ValueError: Couldn't coax '3.0' to <class 'int'> or <class 'float'>.
>>> xa = 3 + 2j
>>> coax_type(xa, int, float, default=xa)  # Can't conv., gives default.
(3+2j)
Parameters:
  • x – Argument to be converted.
  • types (list_like) – Target types to use when trying conversion.
  • default – Value to return if conversion was unsuccessful.
Returns:

x converted to the first successful type (if possible) or default.

Return type:

x_converted

Raises:

ValueError – If default is None and conversion was unsuccessful.

pyavia.types.dataclass_fromlist(dc_type: Type, init_vals: Sequence)

Initialise a dataclass of type dc_type using a list of values init_vals ordered to match the class fields (i.e. as returned by dataclass_names). The length of the init_vals cannot exceed the number of dataclass field names. If shorter, remaining fields are unassigned.

pyavia.types.dataclass_names(dc) → List[str]

When passed a type or specific instance of a dataclass, returns an ordered list containing the names of the individual fields.

pyavia.types.fields(class_or_instance)

Return a tuple describing the fields of this dataclass.

Accepts a dataclass or an instance of one.

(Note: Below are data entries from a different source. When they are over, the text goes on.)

-- pv_equiv track=rewrite | github.com/Vottz/master-thesis | experiments/3simpleCA.py | energyDemand
-- ===== SOURCE A (Python) =====
-- import math
--
-- def energyDemand(configuration, user_demand):
--     ed = math.ceil(user_demand / configuration[0][2]) * configuration[0][1]
--     user_temp = user_demand * configuration[0][0]
--     for i in range(1,len(configuration)):
--         if (configuration[i][2] == 10000000000): #ToDo find a better way
--             ed += 0
--         else:
--             ed += math.ceil(user_temp / configuration[i][2]) * configuration[i][1]
--         user_temp *= configuration[i][0]
--     return(ed)
-- ===== SOURCE B (Python) =====
-- import math
--
-- def energyDemand(configuration, user_demand):
--     # Divide-and-conquer over the layers after the first: solve(rows, temp) returns
--     # (energy demanded by these rows when `temp` units enter them, units leaving the
--     # last row).  Integer multiplication is associative, so splitting the chain in
--     # half and composing the outgoing demands is exact.
--     def solve(rows, temp):
--         if not rows:
--             return 0, temp
--         if len(rows) == 1:
--             layer = rows[0]
--             e = 0 if layer[2] == 10000000000 else math.ceil(temp / layer[2]) * layer[1]
--             return e, temp * layer[0]
--         mid = len(rows) // 2
--         e1, t1 = solve(rows[:mid], temp)
--         e2, t2 = solve(rows[mid:], t1)
--         return e1 + e2, t2
--     head = configuration[0]
--     e0 = math.ceil(user_demand / head[2]) * head[1]
--     e_rest, _ = solve(configuration[1:], user_demand * head[0])
--     return e0 + e_rest
-- ===== Notes on version B (the rewrite author's own statement) =====
-- stated objective: alternative
-- what changed: A's single indexed loop with two mutable accumulators is replaced by a divide-and-conquer recursion: the layer chain is split in half, each half is solved independently as (energy, outgoing demand), and the halves are composed; correct because the running demand is an exact integer product, hence associative.
import Mathlib
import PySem

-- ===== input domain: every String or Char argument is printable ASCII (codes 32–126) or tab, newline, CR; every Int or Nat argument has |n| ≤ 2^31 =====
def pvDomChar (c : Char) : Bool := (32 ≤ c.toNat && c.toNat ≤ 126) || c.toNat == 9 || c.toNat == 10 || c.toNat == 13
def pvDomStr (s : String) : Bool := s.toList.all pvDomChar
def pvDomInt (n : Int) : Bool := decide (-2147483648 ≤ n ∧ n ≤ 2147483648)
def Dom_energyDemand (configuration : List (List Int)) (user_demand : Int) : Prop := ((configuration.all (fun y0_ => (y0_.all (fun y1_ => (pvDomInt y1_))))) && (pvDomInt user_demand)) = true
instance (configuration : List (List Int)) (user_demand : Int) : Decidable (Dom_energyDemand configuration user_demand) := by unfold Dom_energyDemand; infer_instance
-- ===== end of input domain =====

-- B replaces A's single indexed loop (two mutable accumulators) by a divide-and-conquer
-- recursion on the layer chain; objective: alternative decomposition, same cost, no speed claim.

-- ===== PORT A =====
-- math.ceil(a / b) for Python ints, b ≠ 0: CPython's int.__truediv__ produces the
-- correctly rounded binary64 value (round to nearest, ties to even, 53-bit significand);
-- this emulates that rounding exactly in integer arithmetic and then takes the ceiling.
-- Exact whenever b ≠ 0 and the quotient does not overflow binary64 (|a/b| < (2^54-1)·2^970,
-- guaranteed by Pre_); junk value 0 when b = 0 (Python raises ZeroDivisionError there).
def pyCeilDiv (a b : Int) : Int :=
  let a' : Int := if b < 0 then -a else a          -- a/b = (-a)/(-b): normalise divisor > 0
  let B : Nat := b.natAbs
  if a' = 0 ∨ B = 0 then 0
  else
    let A : Nat := a'.natAbs
    -- exponent e with 2^e ≤ A/B < 2^(e+1)
    let e0 : Int := (Nat.log2 A : Int) - (Nat.log2 B : Int)
    let ble : Int → Bool := fun e =>
      if 0 ≤ e then decide (B <<< e.toNat ≤ A) else decide (B ≤ A <<< (-e).toNat)
    let e : Int := if ble e0 then e0 else e0 - 1
    -- significand m = round-nearest-even of A·2^(52-e)/B, m ∈ [2^52, 2^53]
    let nd : Nat × Nat :=
      if 0 ≤ 52 - e then (A <<< (52 - e).toNat, B) else (A, B <<< (e - 52).toNat)
    let q : Nat := nd.1 / nd.2
    let r : Nat := nd.1 % nd.2
    let m : Nat :=
      if nd.2 < 2 * r then q + 1
      else if 2 * r < nd.2 then q
      else if q % 2 = 1 then q + 1 else q
    let d : Nat := 1 <<< (52 - e).toNat
    -- ceil of (sign a')·m·2^(e-52)
    if 0 < a' then
      if 52 ≤ e then ((m <<< (e - 52).toNat : Nat) : Int)
      else (((m + d - 1) / d : Nat) : Int)
    else
      if 52 ≤ e then (-((m <<< (e - 52).toNat : Nat) : Int))
      else (-((m / d : Nat) : Int))

-- loop body of A: state (ed, user_temp), one row per iteration
def stepA (s : Int × Int) (row : List Int) : Int × Int :=
  ((if PySem.List.pyGetD row 2 0 = 10000000000 then s.1 + 0
    else s.1 + pyCeilDiv s.2 (PySem.List.pyGetD row 2 0) * PySem.List.pyGetD row 1 0),
   s.2 * PySem.List.pyGetD row 0 0)

def energyDemand (configuration : List (List Int)) (user_demand : Int) : Int :=
  let row0 := PySem.List.pyGetD configuration 0 []
  let ed := pyCeilDiv user_demand (PySem.List.pyGetD row0 2 0) * PySem.List.pyGetD row0 1 0
  let ut := user_demand * PySem.List.pyGetD row0 0 0
  ((PySem.List.pyRange 1 (configuration.length : Int) 1).foldl
      (fun s i => stepA s (PySem.List.pyGetD configuration i [])) (ed, ut)).1

-- ===== PORT B =====
-- Source B's divide-and-conquer helper `solve(rows, temp)`: returns (energy of these rows
-- given incoming demand `temp`, demand leaving the last row).  rows[:mid] / rows[mid:]
-- with 0 ≤ mid ≤ len are exactly take/drop.
def solveB : List (List Int) → Int → Int × Int
  | [], t => (0, t)
  | [layer], t =>
      ((if PySem.List.pyGetD layer 2 0 = 10000000000 then 0
        else pyCeilDiv t (PySem.List.pyGetD layer 2 0) * PySem.List.pyGetD layer 1 0),
       t * PySem.List.pyGetD layer 0 0)
  | r1 :: r2 :: rs, t =>
      let mid := (r1 :: r2 :: rs).length / 2
      let p1 := solveB ((r1 :: r2 :: rs).take mid) t
      let p2 := solveB ((r1 :: r2 :: rs).drop mid) p1.2
      (p1.1 + p2.1, p2.2)
termination_by rows _ => rows.length
decreasing_by
  · simp only [List.length_take, List.length_cons]; omega
  · simp only [List.length_drop, List.length_cons]; omega

def energyDemand_alt (configuration : List (List Int)) (user_demand : Int) : Int :=
  let head := PySem.List.pyGetD configuration 0 []
  let e0 := pyCeilDiv user_demand (PySem.List.pyGetD head 2 0) * PySem.List.pyGetD head 1 0
  -- configuration[1:] = drop 1
  e0 + (solveB (configuration.drop 1) (user_demand * PySem.List.pyGetD head 0 0)).1

-- ===== PRECONDITION & SPEC =====
-- running numerators u·∏_{j<i} configuration[j][0] used at rows i ≥ 1 (independent helper)
def pvPref (u : Int) : List (List Int) → List Int
  | [] => []
  | r :: rs => (u * r.getD 0 0) :: pvPref (u * r.getD 0 0) rs

-- Pre_: exactly the inputs where Python A returns normally — configuration nonempty and
-- every row of length ≥ 3 (else IndexError), each used divisor nonzero (else
-- ZeroDivisionError), and each performed float division below binary64 overflow
-- (else OverflowError); it excludes no input on which A returns.
def Pre_energyDemand (configuration : List (List Int)) (user_demand : Int) : Prop :=
  configuration ≠ [] ∧
  (∀ r ∈ configuration, 3 ≤ r.length) ∧
  (configuration.headD []).getD 2 0 ≠ 0 ∧
  ∀ p ∈ (pvPref user_demand configuration).zip (configuration.drop 1),
    p.2.getD 2 0 = 10000000000 ∨
      (p.2.getD 2 0 ≠ 0 ∧ p.1.natAbs < (p.2.getD 2 0).natAbs * ((((1:Nat) <<< 54) - 1) * ((1:Nat) <<< 970)))

instance (configuration : List (List Int)) (user_demand : Int) :
    Decidable (Pre_energyDemand configuration user_demand) := by
  unfold Pre_energyDemand; infer_instance

def pvWitness_energyDemand : List (List Int) × Int := ([[1, 1, 2], [3, 1, 2]], 5)

def Spec_energyDemand (configuration : List (List Int)) (user_demand : Int) (out : Int) : Prop :=
  out = energyDemand_alt configuration user_demand
instance (configuration : List (List Int)) (user_demand : Int) (out : Int) :
    Decidable (Spec_energyDemand configuration user_demand out) := by
  unfold Spec_energyDemand; infer_instance

-- ===== CLAIM (what is proved, stated in full; the proofs are below) =====
def Claim_equal_energyDemand : Prop := ∀ (configuration : List (List Int)) (user_demand : Int), Dom_energyDemand configuration user_demand → Pre_energyDemand configuration user_demand → Spec_energyDemand configuration user_demand (energyDemand configuration user_demand)

-- ===== LEMMAS AND PROOFS =====

-- canonical linear recurrences both ports reduce to
def sumT (t : Int) : List (List Int) → Int
  | [] => 0
  | row :: rs =>
      (if PySem.List.pyGetD row 2 0 = 10000000000 then 0
       else pyCeilDiv t (PySem.List.pyGetD row 2 0) * PySem.List.pyGetD row 1 0) +
      sumT (t * PySem.List.pyGetD row 0 0) rs

def pvTprod (t : Int) : List (List Int) → Int
  | [] => t
  | row :: rs => pvTprod (t * PySem.List.pyGetD row 0 0) rs

-- A-side: the interleaved fold accumulates ed + sumT
theorem foldA_eq_sumT (rows : List (List Int)) (ed t : Int) :
    (rows.foldl stepA (ed, t)).1 = ed + sumT t rows := by
  induction rows generalizing ed t with
  | nil => simp [sumT]
  | cons row rs ih =>
    simp only [List.foldl_cons, sumT, stepA]
    rw [ih]
    split_ifs <;> ring

-- splitting laws for the two recurrences
theorem sumT_append (xs ys : List (List Int)) (t : Int) :
    sumT t (xs ++ ys) = sumT t xs + sumT (pvTprod t xs) ys := by
  induction xs generalizing t with
  | nil => simp [sumT, pvTprod]
  | cons x xs ih => simp only [List.cons_append, sumT, pvTprod, ih]; ring

theorem pvTprod_append (xs ys : List (List Int)) (t : Int) :
    pvTprod t (xs ++ ys) = pvTprod (pvTprod t xs) ys := by
  induction xs generalizing t with
  | nil => simp [pvTprod]
  | cons x xs ih => simp only [List.cons_append, pvTprod, ih]

-- B-side: divide and conquer computes exactly (sumT, pvTprod)
theorem solveB_eq (rows : List (List Int)) (t : Int) :
    solveB rows t = (sumT t rows, pvTprod t rows) := by
  match rows with
  | [] => simp [solveB, sumT, pvTprod]
  | [layer] => simp [solveB, sumT, pvTprod]
  | r1 :: r2 :: rs =>
    rw [solveB]
    rw [solveB_eq (List.take ((r1 :: r2 :: rs).length / 2) (r1 :: r2 :: rs)) t]
    rw [solveB_eq (List.drop ((r1 :: r2 :: rs).length / 2) (r1 :: r2 :: rs)) _]
    have h := List.take_append_drop ((r1 :: r2 :: rs).length / 2) (r1 :: r2 :: rs)
    conv_rhs => rw [← h, sumT_append, pvTprod_append]
termination_by rows.length
decreasing_by
  · simp only [List.length_take, List.length_cons]; omega
  · simp only [List.length_drop, List.length_cons]; omega

-- both ports, on any input, equal head-term + sumT
theorem ports_agree (configuration : List (List Int)) (user_demand : Int) :
    energyDemand configuration user_demand = energyDemand_alt configuration user_demand := by
  cases configuration with
  | nil =>
    simp [energyDemand, energyDemand_alt, solveB, PySem.List.pyRange_one_eq_nil, PySem.List.pyGetD]
  | cons c0 rest =>
    simp only [energyDemand, energyDemand_alt]
    rw [PySem.List.foldl_pyRange_pyGetD' (c0 :: rest) ([] : List Int) stepA _ (by omega : (0:Int) ≤ 1)]
    simp only [List.drop_succ_cons, List.drop_zero]
    rw [foldA_eq_sumT, solveB_eq]
    simp

-- ===== VERDICT (by name: the statement is the Claim_ definition above) =====
theorem energyDemand_spec : Claim_equal_energyDemand := by
  intro configuration user_demand _ _
  unfold Spec_energyDemand
  exact ports_agree configuration user_demand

Tuple elements are of type Field.

pyavia.types.force_type(x, *types)

Try converting x into a series of types, with no check on the conversion validity.

Examples

>>> force_type(3.5, int, float)
... # Results in an int, because int(x) accepts float and truncates.
3
>>> force_type("3.5+4j", float, complex)
(3.5+4j)
>>> force_type(3.5+4j, int, float, str)
'(3.5+4j)'
Parameters:
  • x – Argument to be converted.
  • types (list_like) – Target types to use when trying conversion.
Returns:

x converted to the first successful type, if possible.

Return type:

x_converted

Raises:

ValueError – If no conversion was possible.

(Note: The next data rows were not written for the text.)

-- pv_equiv track=rewrite | github.com/weixx2/gog | code/rgb/codeToRGB.py | codeToRgb
-- ===== SOURCE A (Python) =====
-- JavaKeyWords = ["abstract","assert","boolean","break","byte","case","catch","char","class",
--                 "continue","default","do","double","else","enum","extends","final","finally",
--                 "float","for","if","implements","import","int","interface","instanceof","long",
--                 "native","new","package","private","protected","public","return","short","static",
--                 "strictfp","super","switch","synchronized","this","throw","throws","transient",
--                 "try","void","volatile","while","true","false","null","goto","const"]
--
-- JavaOperators = ["+","-","*","/","%","~","!","++","--","==","!=",">",
--                  "<",">=","<=","&","~","|","^","&&","||","=","+=","-=",
--                  "*=","/=","&=","^=","|=","<<=",">>=","instanceof"]
--
-- JavaOperatorsConnect = ["(",")","{","}",";",":","\""]
--
-- def codeToRgb(code):
--     rgbResult = ""
--     line = code.strip("\n").split(" ")
--     for i in line:
--         if(i in JavaKeyWords):
--             rgbResult += "255 0 0 "*len(i)       #关键字 红色
--         elif(i in JavaOperators):
--             rgbResult += "251 255 0 " * len(i)   #运算符 黄色
--         else:                                   #没有空格间隔 需逐字分析
--             flag = False  # 表示没有引号
--             for k in i:
--                 if(flag):
--                     rgbResult += "0 255 0 "        #输出内容  绿色
--                 elif(k in JavaOperatorsConnect):  #连接运算符
--                     rgbResult += "251 255 0 "      #运算符 黄色
--                     if(k == "\""):                #输出语句  绿色
--                         flag = ~flag
--                 else:                             #普通代码  蓝色
--                     rgbResult += "0 255 255 "
--     return  rgbResult
-- ===== SOURCE B (Python) =====
-- JavaKeyWords = ["abstract","assert","boolean","break","byte","case","catch","char","class",
--                 "continue","default","do","double","else","enum","extends","final","finally",
--                 "float","for","if","implements","import","int","interface","instanceof","long",
--                 "native","new","package","private","protected","public","return","short","static",
--                 "strictfp","super","switch","synchronized","this","throw","throws","transient",
--                 "try","void","volatile","while","true","false","null","goto","const"]
--
-- JavaOperators = ["+","-","*","/","%","~","!","++","--","==","!=",">",
--                  "<",">=","<=","&","~","|","^","&&","||","=","+=","-=",
--                  "*=","/=","&=","^=","|=","<<=",">>=","instanceof"]
--
-- JavaOperatorsConnect = ["(",")","{","}",";",":","\""]
--
--
-- def _classify(c):
--     # one char before the first quote: yellow connector or blue plain code
--     return "251 255 0 " if c in JavaOperatorsConnect else "0 255 255 "
--
--
-- def _plain(tok):
--     # token that is neither a keyword nor an operator: everything after the
--     # first '"' is green (the quote itself yellow), chars before it classified
--     q = tok.find('"')
--     if q == -1:
--         return "".join(_classify(c) for c in tok)
--     return ("".join(_classify(c) for c in tok[:q])
--             + "251 255 0 "
--             + "0 255 0 " * (len(tok) - q - 1))
--
--
-- def _token(tok):
--     if tok in JavaKeyWords:
--         return "255 0 0 " * len(tok)
--     if tok in JavaOperators:
--         return "251 255 0 " * len(tok)
--     return _plain(tok)
--
--
-- def codeToRgb(code):
--     return "".join(_token(tok) for tok in code.strip("\n").split(" "))
-- ===== Notes on version B (the rewrite author's own statement) =====
-- stated objective: alternative
-- what changed: A's per-character loop with a never-reset quote flag is replaced by locating the first double-quote of each token once (str.find) and emitting the three colour segments directly: classified chars before the quote, one yellow block for the quote, green blocks for every remaining char.
import Mathlib
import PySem

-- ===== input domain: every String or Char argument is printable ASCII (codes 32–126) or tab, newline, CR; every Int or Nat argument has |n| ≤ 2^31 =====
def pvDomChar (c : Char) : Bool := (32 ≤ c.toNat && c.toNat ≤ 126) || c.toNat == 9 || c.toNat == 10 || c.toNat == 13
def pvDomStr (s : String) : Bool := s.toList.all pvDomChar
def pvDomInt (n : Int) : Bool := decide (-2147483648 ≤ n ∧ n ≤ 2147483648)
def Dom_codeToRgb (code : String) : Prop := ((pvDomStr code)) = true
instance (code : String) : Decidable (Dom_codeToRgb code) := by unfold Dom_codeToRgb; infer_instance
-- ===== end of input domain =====

-- B replaces A's stateful per-character flag loop by locating the first '"' of a
-- token once and emitting the three colour segments directly (objective: alternative decomposition).

def JavaKeyWords : List String :=
  ["abstract","assert","boolean","break","byte","case","catch","char","class",
   "continue","default","do","double","else","enum","extends","final","finally",
   "float","for","if","implements","import","int","interface","instanceof","long",
   "native","new","package","private","protected","public","return","short","static",
   "strictfp","super","switch","synchronized","this","throw","throws","transient",
   "try","void","volatile","while","true","false","null","goto","const"]

def JavaOperators : List String :=
  ["+","-","*","/","%","~","!","++","--","==","!=",">",
   "<",">=","<=","&","~","|","^","&&","||","=","+=","-=",
   "*=","/=","&=","^=","|=","<<=",">>=","instanceof"]

def JavaOperatorsConnect : List String := ["(",")","{","}",";",":","\""]

-- ===== PORT A =====
-- body of A's inner 'for k in i' loop (the flag-carrying state machine)
def codeToRgbStep (st : List Char × Bool) (k : Char) : List Char × Bool :=
  if st.2 then (st.1 ++ "0 255 0 ".toList, st.2)
  else if JavaOperatorsConnect.contains (String.ofList [k]) then
    if String.ofList [k] == "\"" then (st.1 ++ "251 255 0 ".toList, true)
    else (st.1 ++ "251 255 0 ".toList, st.2)
  else (st.1 ++ "0 255 255 ".toList, st.2)

def codeToRgb (code : String) : String :=
  let line := PySem.Chars.splitOn (PySem.Str.stripChars code "\n").toList " ".toList
  String.ofList (line.foldl (fun acc i =>
    if JavaKeyWords.contains (String.ofList i) then
      acc ++ PySem.List.pyRepeat "255 0 0 ".toList (i.length : Int)
    else if JavaOperators.contains (String.ofList i) then
      acc ++ PySem.List.pyRepeat "251 255 0 ".toList (i.length : Int)
    else (i.foldl codeToRgbStep (acc, false)).1) [])

-- ===== PORT B =====
-- Source B's _classify
def codeToRgbClassify (c : Char) : List Char :=
  if JavaOperatorsConnect.contains (String.ofList [c]) then "251 255 0 ".toList
  else "0 255 255 ".toList

-- Source B's _plain: split the token at the first '"' and emit the segments directly
def codeToRgbPlain (cs : List Char) : List Char :=
  let q := PySem.Chars.find cs ['"']
  if q = -1 then cs.flatMap codeToRgbClassify
  else (PySem.List.slice cs none (some q)).flatMap codeToRgbClassify
       ++ "251 255 0 ".toList
       ++ PySem.List.pyRepeat "0 255 0 ".toList ((cs.length : Int) - q - 1)

-- Source B's _token
def codeToRgbTok (i : List Char) : List Char :=
  if JavaKeyWords.contains (String.ofList i) then
    PySem.List.pyRepeat "255 0 0 ".toList (i.length : Int)
  else if JavaOperators.contains (String.ofList i) then
    PySem.List.pyRepeat "251 255 0 ".toList (i.length : Int)
  else codeToRgbPlain i

def codeToRgb_alt (code : String) : String :=
  String.ofList
    ((PySem.Chars.splitOn (PySem.Str.stripChars code "\n").toList " ".toList).flatMap codeToRgbTok)

-- ===== PRECONDITION & SPEC =====
def Spec_codeToRgb (code : String) (out : String) : Prop := out = codeToRgb_alt code
instance (code : String) (out : String) : Decidable (Spec_codeToRgb code out) := by unfold Spec_codeToRgb; infer_instance

-- ===== CLAIM (what is proved, stated in full; the proofs are below) =====
def Claim_equal_codeToRgb : Prop := ∀ (code : String), Dom_codeToRgb code → Spec_codeToRgb code (codeToRgb code)

-- ===== LEMMAS AND PROOFS =====

theorem pyRepeat_zero {α : Type} (xs : List α) : PySem.List.pyRepeat xs (0 : Int) = [] := by
  simp [PySem.List.pyRepeat]

theorem pyRepeat_succ {α : Type} (xs : List α) (n : Nat) :
    PySem.List.pyRepeat xs ((n : Int) + 1) = xs ++ PySem.List.pyRepeat xs (n : Int) := by
  simp [PySem.List.pyRepeat, List.replicate_succ]

theorem ofList_singleton_inj (c d : Char) : String.ofList [c] = String.ofList [d] ↔ c = d := by
  constructor
  · intro h
    have := congrArg String.toList h
    simpa using this
  · intro h; rw [h]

pyavia.types.is_dataclass(obj)

Returns True if obj is a dataclass or an instance of a dataclass.

pyavia.types.make_sentinel(name='_MISSING', var_name=None)

This factory function is taken directly from ``boltons.typeutils`` and has only cosmetic changes.

Creates and returns a new instance of a new class, suitable for usage as a “sentinel”, a kind of singleton often used to indicate a value is missing when None is a valid input.

Examples

>>> make_sentinel(var_name='_MISSING')
_MISSING

Sentinels can be used as default values for optional function arguments, partly because of its less-confusing appearance in automatically generated documentation. Sentinels also function well as placeholders in queues and linked lists.

>>> make_sentinel('TEST') == make_sentinel('TEST')
False
>>> type(make_sentinel('TEST')) == type(make_sentinel('TEST'))
False
Parameters:
  • name (str) – Name of the Sentinel.
  • var_name (str (optional)) – Set this name to the name of the variable in its respective module enable pickleability.